Observations and Recommendations
It was a little challenging to get the noncore IT areas (e.g., procurement, financial control [responsible for budget], human resources [HR]) to understand the importance of their functions to the success of the IT organization. As part of PO7 (Manage IT human resources), HR, as a case in point, did not consider IT resource career paths and training requirements as important enough; hence, IT trainings were often cancelled for cost savings or resource demands. This disconnect was initially extended to the COBIT implementation exercise and it required some escalation to the CIO to get HR to cooperate with the assessment exercise.
Prioritizing and Plans of Action
Once the assessment exercise was concluded, the enterprise set out to commence remediation initiatives. Activities were prioritized according to three categories:
- Quick wins—Achievable within one month and with minimal/no budgetary implications
- Key business goal initiatives—Initiatives aligned with achievement of business goals rated.
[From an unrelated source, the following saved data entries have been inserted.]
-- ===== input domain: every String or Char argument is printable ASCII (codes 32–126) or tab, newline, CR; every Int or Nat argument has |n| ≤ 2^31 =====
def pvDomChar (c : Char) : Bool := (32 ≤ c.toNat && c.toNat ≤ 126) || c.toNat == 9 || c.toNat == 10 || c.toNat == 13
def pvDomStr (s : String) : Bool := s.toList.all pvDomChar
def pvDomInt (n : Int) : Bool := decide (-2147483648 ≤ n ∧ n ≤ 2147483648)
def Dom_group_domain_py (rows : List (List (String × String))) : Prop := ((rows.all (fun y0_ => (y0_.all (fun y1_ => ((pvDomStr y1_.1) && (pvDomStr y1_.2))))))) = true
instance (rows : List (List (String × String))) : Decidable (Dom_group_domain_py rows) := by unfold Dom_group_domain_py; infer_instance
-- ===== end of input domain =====

-- B's change: a sort-then-run-length sweep replaces A's defaultdict counting plus max with tuple key; return values proved equal on all inputs.

-- shared helper: the normalization both Pythons apply to a row,
-- str(row.get("domain", "general")).strip().lower() or "general"  (str() is the identity on these str values)
def pvNorm (row : List (String × String)) : String :=
  let t := PySem.Str.lower (PySem.Str.strip ((PySem.Dict.mk row).getD "domain" "general"))
  if t = "" then "general" else t

-- ===== PORT A =====
def group_domain_py (rows : List (List (String × String))) : String :=
  -- domain_counts = defaultdict(int); for row in rows: domain_counts[domain] += 1
  let domain_counts : PySem.Dict String Int :=
    rows.foldl (fun d row => d.modify (pvNorm row) 0 (· + 1)) PySem.Dict.empty
  -- if not domain_counts: return "general"
  if domain_counts.items.isEmpty then "general"
  else
    -- max(domain_counts.items(), key=lambda kv: (kv[1], kv[0]))[0]
    match PySem.List.max2? domain_counts.items (fun kv => kv.2) (fun kv => kv.1) with
    | some kv => kv.1
    | none => "general"

-- ===== PORT B =====
-- the body of Source B's for-loop; state = (best, best_count, cur, cur_len)
def pvStep (st : String × Nat × String × Nat) (d : String) : String × Nat × String × Nat :=
  let (best, bc, cur, m) := st
  if d == cur then (best, bc, cur, m + 1)
  else if bc ≤ m then (cur, m, d, 1) else (best, bc, d, 1)

def group_domain_py_alt (rows : List (List (String × String))) : String :=
  let ds := PySem.List.sorted (rows.map pvNorm) (fun x => x) false
  match ds with
  | [] => "general"
  | c :: t =>
    let (best, bc, cur, m) := t.foldl pvStep ("", 0, c, 1)
    if bc ≤ m then cur else best

-- ===== PRECONDITION & SPEC =====
def Spec_group_domain_py (rows : List (List (String × String))) (out : String) : Prop := out = group_domain_py_alt rows
instance (rows : List (List (String × String))) (out : String) : Decidable (Spec_group_domain_py rows out) := by unfold Spec_group_domain_py; infer_instance

-- ===== CLAIM (what is proved, stated in full; the proofs are below) =====
def Claim_equal_group_domain_py : Prop := ∀ (rows : List (List (String × String))), Dom_group_domain_py rows → Spec_group_domain_py rows (group_domain_py rows)

-- ===== LEMMAS AND PROOFS =====

-- generic: Python max(xs, key=lambda kv: (k1, k2)) returns a member maximal in the lexicographic order
theorem pv_max2_char {α κ₁ κ₂ : Type} [LinearOrder κ₁] [LinearOrder κ₂]
    (xs : List α) (k1 : α → κ₁) (k2 : α → κ₂) (hne : xs ≠ []) :
    ∃ m, PySem.List.max2? xs k1 k2 = some m ∧ m ∈ xs ∧
      ∀ y ∈ xs, k1 y < k1 m ∨ (k1 y = k1 m ∧ k2 y ≤ k2 m) := by
  set lexle : α → α → Prop := fun a b => k1 a < k1 b ∨ (k1 a = k1 b ∧ k2 a ≤ k2 b) with hlexle
  have htrans : ∀ a b c, lexle a b → lexle b c → lexle a c := by
    rintro a b c (h | ⟨h1, h2⟩) (h' | ⟨h1', h2'⟩)
    · exact Or.inl (lt_trans h h')
    · exact Or.inl (h1' ▸ h)
    · exact Or.inl (h1 ▸ h')
    · exact Or.inr ⟨h1.trans h1', h2.trans h2'⟩
  have aux : ∀ (l : List α) (m0 : α), ∃ m,
      List.foldl (fun acc x =>
        match acc with
        | none => some x
        | some m =>
          if (decide (k1 m < k1 x) || !decide (k1 x < k1 m) && decide (k2 m < k2 x)) = true then some x else some m)
        (some m0) l = some m ∧ (m = m0 ∨ m ∈ l) ∧ lexle m0 m ∧ ∀ y ∈ l, lexle y m := by
    intro l
    induction l with
    | nil => intro m0; exact ⟨m0, rfl, Or.inl rfl, Or.inr ⟨rfl, le_refl _⟩, by simp⟩
    | cons x l ih =>
      intro m0
      simp only [List.foldl_cons]
      by_cases hrep : (decide (k1 m0 < k1 x) || !decide (k1 x < k1 m0) && decide (k2 m0 < k2 x)) = true
      · rw [if_pos hrep]
        obtain ⟨m, hm, hmem, hge, hall⟩ := ih x
        have hm0x : lexle m0 x := by
          simp only [Bool.or_eq_true, Bool.and_eq_true, Bool.not_eq_true', decide_eq_true_eq,
            decide_eq_false_iff_not] at hrep
          rcases hrep with h1 | ⟨h1, h2⟩
          · exact Or.inl h1
          · rcases lt_or_eq_of_le (not_lt.mp h1) with h | h
            · exact Or.inl h
            · exact Or.inr ⟨h, le_of_lt h2⟩
        refine ⟨m, hm, Or.inr (by rcases hmem with rfl | h; exact List.mem_cons_self ..; exact List.mem_cons_of_mem _ h), htrans m0 x m hm0x hge, ?_⟩
        intro y hy
        rcases List.mem_cons.mp hy with rfl | hy
        · exact hge
        · exact hall y hy
      · rw [if_neg hrep]
        obtain ⟨m, hm, hmem, hge, hall⟩ := ih m0
        have hxm0 : lexle x m0 := by
          simp only [Bool.or_eq_true, Bool.and_eq_true, Bool.not_eq_true', decide_eq_true_eq,
            decide_eq_false_iff_not] at hrep
          push Not at hrep
          obtain ⟨h1, h2⟩ := hrep
          rcases lt_or_eq_of_le h1 with h | h
          · exact Or.inl h
          · exact Or.inr ⟨h, h2 (le_of_eq h.symm)⟩
        refine ⟨m, hm, by rcases hmem with rfl | h; exact Or.inl rfl; exact Or.inr (List.mem_cons_of_mem _ h), hge, ?_⟩
        intro y hy
        rcases List.mem_cons.mp hy with rfl | hy
        · exact htrans y m0 m hxm0 hge
        · exact hall y hy
  obtain ⟨x, l, rfl⟩ := List.exists_cons_of_ne_nil hne
  simp only [PySem.List.max2?, List.foldl_cons]
  obtain ⟨m, hm, hmem, hge, hall⟩ := aux l x
  refine ⟨m, hm, ?_, ?_⟩
  · rcases hmem with rfl | h
    · exact List.mem_cons_self ..
    · exact List.mem_cons_of_mem _ h
  · intro y hy
    rcases List.mem_cons.mp hy with rfl | hy
    · exact hge
    · exact hall y hy


-- the pending count of d: cur's open run length m plus what is still ahead
def pvCnt (s : List String) (c : String) (m : Nat) (d : String) : Nat :=
  if d = c then m + s.count c else s.count d
def pvPost (st : String × Nat × String × Nat) : String :=
  let (best, bc, cur, m) := st
  if bc ≤ m then cur else best
theorem pv_foldl_replicate (j : Nat) (t : List String) (b : String) (bc : Nat) (c : String) (m : Nat) :
    (List.replicate j c ++ t).foldl pvStep (b, bc, c, m) = t.foldl pvStep (b, bc, c, m + j) := by
  induction j generalizing m with
  | zero => simp
  | succ j ih =>
    rw [List.replicate_succ, List.cons_append, List.foldl_cons]
    simp only [pvStep, BEq.rfl, if_true]
    rw [ih]
    ring_nf

-- main invariant of Source B's sweep over the sorted remainder
theorem pv_sweep (n : Nat) : ∀ (s : List String), s.length ≤ n → s.Pairwise (· ≤ ·) →
    ∀ (c : String), (∀ y ∈ s, c ≤ y) → ∀ (m : Nat), 0 < m → ∀ (b : String) (bc : Nat),
    (pvPost (s.foldl pvStep (b, bc, c, m)) = b ∧ ∀ y ∈ c :: s, pvCnt s c m y < bc) ∨
    (pvPost (s.foldl pvStep (b, bc, c, m)) ∈ c :: s ∧ bc ≤ pvCnt s c m (pvPost (s.foldl pvStep (b, bc, c, m))) ∧
      ∀ y ∈ c :: s, pvCnt s c m y < pvCnt s c m (pvPost (s.foldl pvStep (b, bc, c, m))) ∨
        (pvCnt s c m y = pvCnt s c m (pvPost (s.foldl pvStep (b, bc, c, m))) ∧ y ≤ pvPost (s.foldl pvStep (b, bc, c, m)))) := by
  induction n with
  | zero =>
    intro s hlen _ c _ m hm b bc
    have hs : s = [] := List.eq_nil_of_length_eq_zero (Nat.le_zero.mp hlen)
    subst hs
    simp only [List.foldl_nil]
    have hp : pvPost (b, bc, c, m) = if bc ≤ m then c else b := rfl
    by_cases h : bc ≤ m
    · rw [hp, if_pos h]
      refine Or.inr ⟨List.mem_cons_self .., by simp [pvCnt]; omega, ?_⟩
      intro y hy
      have hyc : y = c := by simpa using hy
      subst hyc; exact Or.inr ⟨rfl, le_refl _⟩
    · rw [hp, if_neg h]
      refine Or.inl ⟨rfl, ?_⟩
      intro y hy
      have hyc : y = c := by simpa using hy
      subst hyc; simp [pvCnt]; omega
  | succ n ih =>
    intro s hlen hpw c hc m hm b bc
    have hd : s.takeWhile (· == c) ++ s.dropWhile (· == c) = s := List.takeWhile_append_dropWhile
    have ht1 : s.takeWhile (· == c) = List.replicate (s.takeWhile (· == c)).length c := by
      apply List.eq_replicate_of_mem
      intro x hx
      have := List.mem_takeWhile_imp hx
      simpa using this
    set j := (s.takeWhile (· == c)).length with hj
    set t2 := s.dropWhile (· == c) with ht2def
    have hfold : s.foldl pvStep (b, bc, c, m) = t2.foldl pvStep (b, bc, c, m + j) := by
      conv_lhs => rw [← hd, ht1]
      exact pv_foldl_replicate j t2 b bc c m
    have hsrepl : List.replicate j c ++ t2 = s := by rw [← ht1]; exact hd
    have hmem_cs : ∀ y ∈ c :: s, y = c ∨ y ∈ t2 := by
      intro y hy
      rcases List.mem_cons.mp hy with rfl | hy
      · exact Or.inl rfl
      · rw [← hsrepl] at hy
        rcases List.mem_append.mp hy with hy | hy
        · exact Or.inl (List.eq_of_mem_replicate hy)
        · exact Or.inr hy
    match ht2 : t2 with
    | [] =>
      rw [hfold]
      simp only [List.foldl_nil]
      have hcnt : ∀ y ∈ c :: s, pvCnt s c m y = m + j := by
        intro y hy
        rcases hmem_cs y hy with rfl | hy
        · have hcy : s.count y = j := by rw [← hsrepl]; simp
          simp [pvCnt, hcy]
        · simp at hy
      by_cases hbc : bc ≤ m + j
      · refine Or.inr ⟨?_, ?_, ?_⟩
        · simp [pvPost, hbc]
        · simp only [pvPost, if_pos hbc]
          rw [hcnt c (List.mem_cons_self ..)]
          exact hbc
        · intro y hy
          have hyc : y = c := by rcases hmem_cs y hy with rfl | h; rfl; simp at h
          subst hyc
          exact Or.inr ⟨by simp [pvPost, hbc], by simp [pvPost, hbc]⟩
      · refine Or.inl ⟨by simp [pvPost, hbc], ?_⟩
        intro y hy
        rw [hcnt y hy]; omega
    | h0 :: t3 =>
      have hh0c : c < h0 := by
        have hne : ¬ (h0 == c) = true := by
          have := List.head_dropWhile_not (· == c) (l := s) (by rw [← ht2def]; simp)
          simpa [← ht2def] using this
        have hle : c ≤ h0 := hc h0 (by rw [← hsrepl]; simp)
        simp at hne
        exact lt_of_le_of_ne hle (Ne.symm hne)
      have hpwt2 : (h0 :: t3).Pairwise (· ≤ ·) := by
        rw [← hsrepl] at hpw
        exact (List.pairwise_append.mp hpw).2.1
      have hc3 : ∀ y ∈ t3, h0 ≤ y := fun y hy => (List.pairwise_cons.mp hpwt2).1 y hy
      have hct2 : ∀ y ∈ h0 :: t3, c < y := by
        intro y hy
        rcases List.mem_cons.mp hy with rfl | hy
        · exact hh0c
        · exact lt_of_lt_of_le hh0c (hc3 y hy)
      have hcount_c : s.count c = j := by
        rw [← hsrepl, List.count_append, List.count_replicate, List.count_eq_zero.mpr
          (fun h => absurd rfl (ne_of_gt (hct2 c h)))]
        simp
      have hcnt_c : pvCnt s c m c = m + j := by simp [pvCnt, hcount_c]
      have hcnt_t2 : ∀ y ∈ h0 :: t3, pvCnt s c m y = pvCnt t3 h0 1 y := by
        intro y hy
        have hyc : y ≠ c := ne_of_gt (hct2 y hy)
        have hys : s.count y = (h0 :: t3).count y := by
          rw [← hsrepl, List.count_append]
          simp [List.count_replicate, Ne.symm hyc]
        by_cases hyh : y = h0
        · subst hyh
          simp [pvCnt, hyc, hys, List.count_cons_self, Nat.add_comm]
        · have hcc : (h0 :: t3).count y = t3.count y := by
            rw [List.count_cons_of_ne (Ne.symm hyh)]
          simp [pvCnt, hyc, hyh, hys, hcc]
      rw [hfold, List.foldl_cons]
      have hlen3 : t3.length ≤ n := by
        have : s.length = j + (t3.length + 1) := by rw [← hsrepl]; simp
        omega
      have hstep : pvStep (b, bc, c, m + j) h0 =
          (if bc ≤ m + j then (c, m + j, h0, 1) else (b, bc, h0, 1)) := by
        simp only [pvStep]
        rw [if_neg (by simp [ne_of_gt hh0c])]
      by_cases hbc : bc ≤ m + j
      · rw [hstep, if_pos hbc]
        rcases ih t3 hlen3 (List.pairwise_cons.mp hpwt2).2 h0 hc3 1 one_pos c (m + j) with
          ⟨hr, hall⟩ | ⟨hrmem, hrle, hall⟩
        · -- result is c, the open run wins everything in t3
          refine Or.inr ⟨?_, ?_, ?_⟩
          · rw [hr]; exact List.mem_cons_self ..
          · rw [hr, hcnt_c]; omega
          · intro y hy
            rcases hmem_cs y hy with rfl | hyt2
            · exact Or.inr ⟨by rw [hr], by simp [hr]⟩
            · left
              rw [hcnt_t2 y hyt2, hr, hcnt_c]
              exact hall y hyt2
        · -- result lies in the tail runs
          generalize hrdef : pvPost (t3.foldl pvStep (c, m + j, h0, 1)) = r at hrmem hrle hall ⊢
          have hrs : r ∈ c :: s := by
            rw [← hsrepl]
            exact List.mem_cons_of_mem _ (List.mem_append_right _ hrmem)
          have hcr : pvCnt s c m r = pvCnt t3 h0 1 r := hcnt_t2 r hrmem
          refine Or.inr ⟨hrs, ?_, ?_⟩
          · rw [hcr]; omega
          · intro y hy
            rcases hmem_cs y hy with rfl | hyt2
            · rw [hcnt_c, hcr]
              rcases lt_or_eq_of_le hrle with h | h
              · left; omega
              · right
                refine ⟨by omega, ?_⟩
                have : h0 ≤ r := by
                  rcases List.mem_cons.mp hrmem with rfl | hr3
                  · exact le_refl _
                  · exact hc3 r hr3
                exact le_of_lt (lt_of_lt_of_le hh0c this)
            · rw [hcnt_t2 y hyt2, hcr]
              exact hall y hyt2
      · rw [hstep, if_neg hbc]
        rcases ih t3 hlen3 (List.pairwise_cons.mp hpwt2).2 h0 hc3 1 one_pos b bc with
          ⟨hr, hall⟩ | ⟨hrmem, hrle, hall⟩
        · refine Or.inl ⟨hr, ?_⟩
          intro y hy
          rcases hmem_cs y hy with rfl | hyt2
          · rw [hcnt_c]; omega
          · rw [hcnt_t2 y hyt2]
            exact hall y hyt2
        · generalize hrdef : pvPost (t3.foldl pvStep (b, bc, h0, 1)) = r at hrmem hrle hall ⊢
          have hrs : r ∈ c :: s := by
            rw [← hsrepl]
            exact List.mem_cons_of_mem _ (List.mem_append_right _ hrmem)
          have hcr : pvCnt s c m r = pvCnt t3 h0 1 r := hcnt_t2 r hrmem
          refine Or.inr ⟨hrs, ?_, ?_⟩
          · rw [hcr]; omega
          · intro y hy
            rcases hmem_cs y hy with rfl | hyt2
            · rw [hcnt_c, hcr]; left; omega
            · rw [hcnt_t2 y hyt2, hcr]
              exact hall y hyt2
- Other gap items—All other gap items that could be delayed until completion of those items in categories 1 and 2.
Monitoring and Measuring
Responsible, Accountable, Consulted and Informed (RACI) charts were developed for all 34 processes, and the CIO was not willing to accept excuses for noncompliance to newly developed practices. Metrics and measurements were evolving and these were aligned with performance metrics and appraisal systems for the entire IT organization.
Initiatives such as updating scorecards to reflect performance metrics and IT organizational key performance indicators (KPIs), as well as rewards and sanctions, were key to getting operational staff to accept the cultural changes that came with the remediation activities.
Within 18 months, the results were clearly visible; as such, it was not difficult for X-Bank to achieve ISO 27001 certification status shortly thereafter (though as a separate initiative).
Olabode Olaoke, CISA, ISO 27001 LI, ITIL, P2P
Is an information systems security and governance consultant at Digital Jewels Limited (DJL). Olaoke currently leads the information security and IT service management practices at DJL with several standards implementation exercises including ISO 27001, ISO 20000, Payment Card Industry Data Security Standards (PCI DSS) and BS 25999.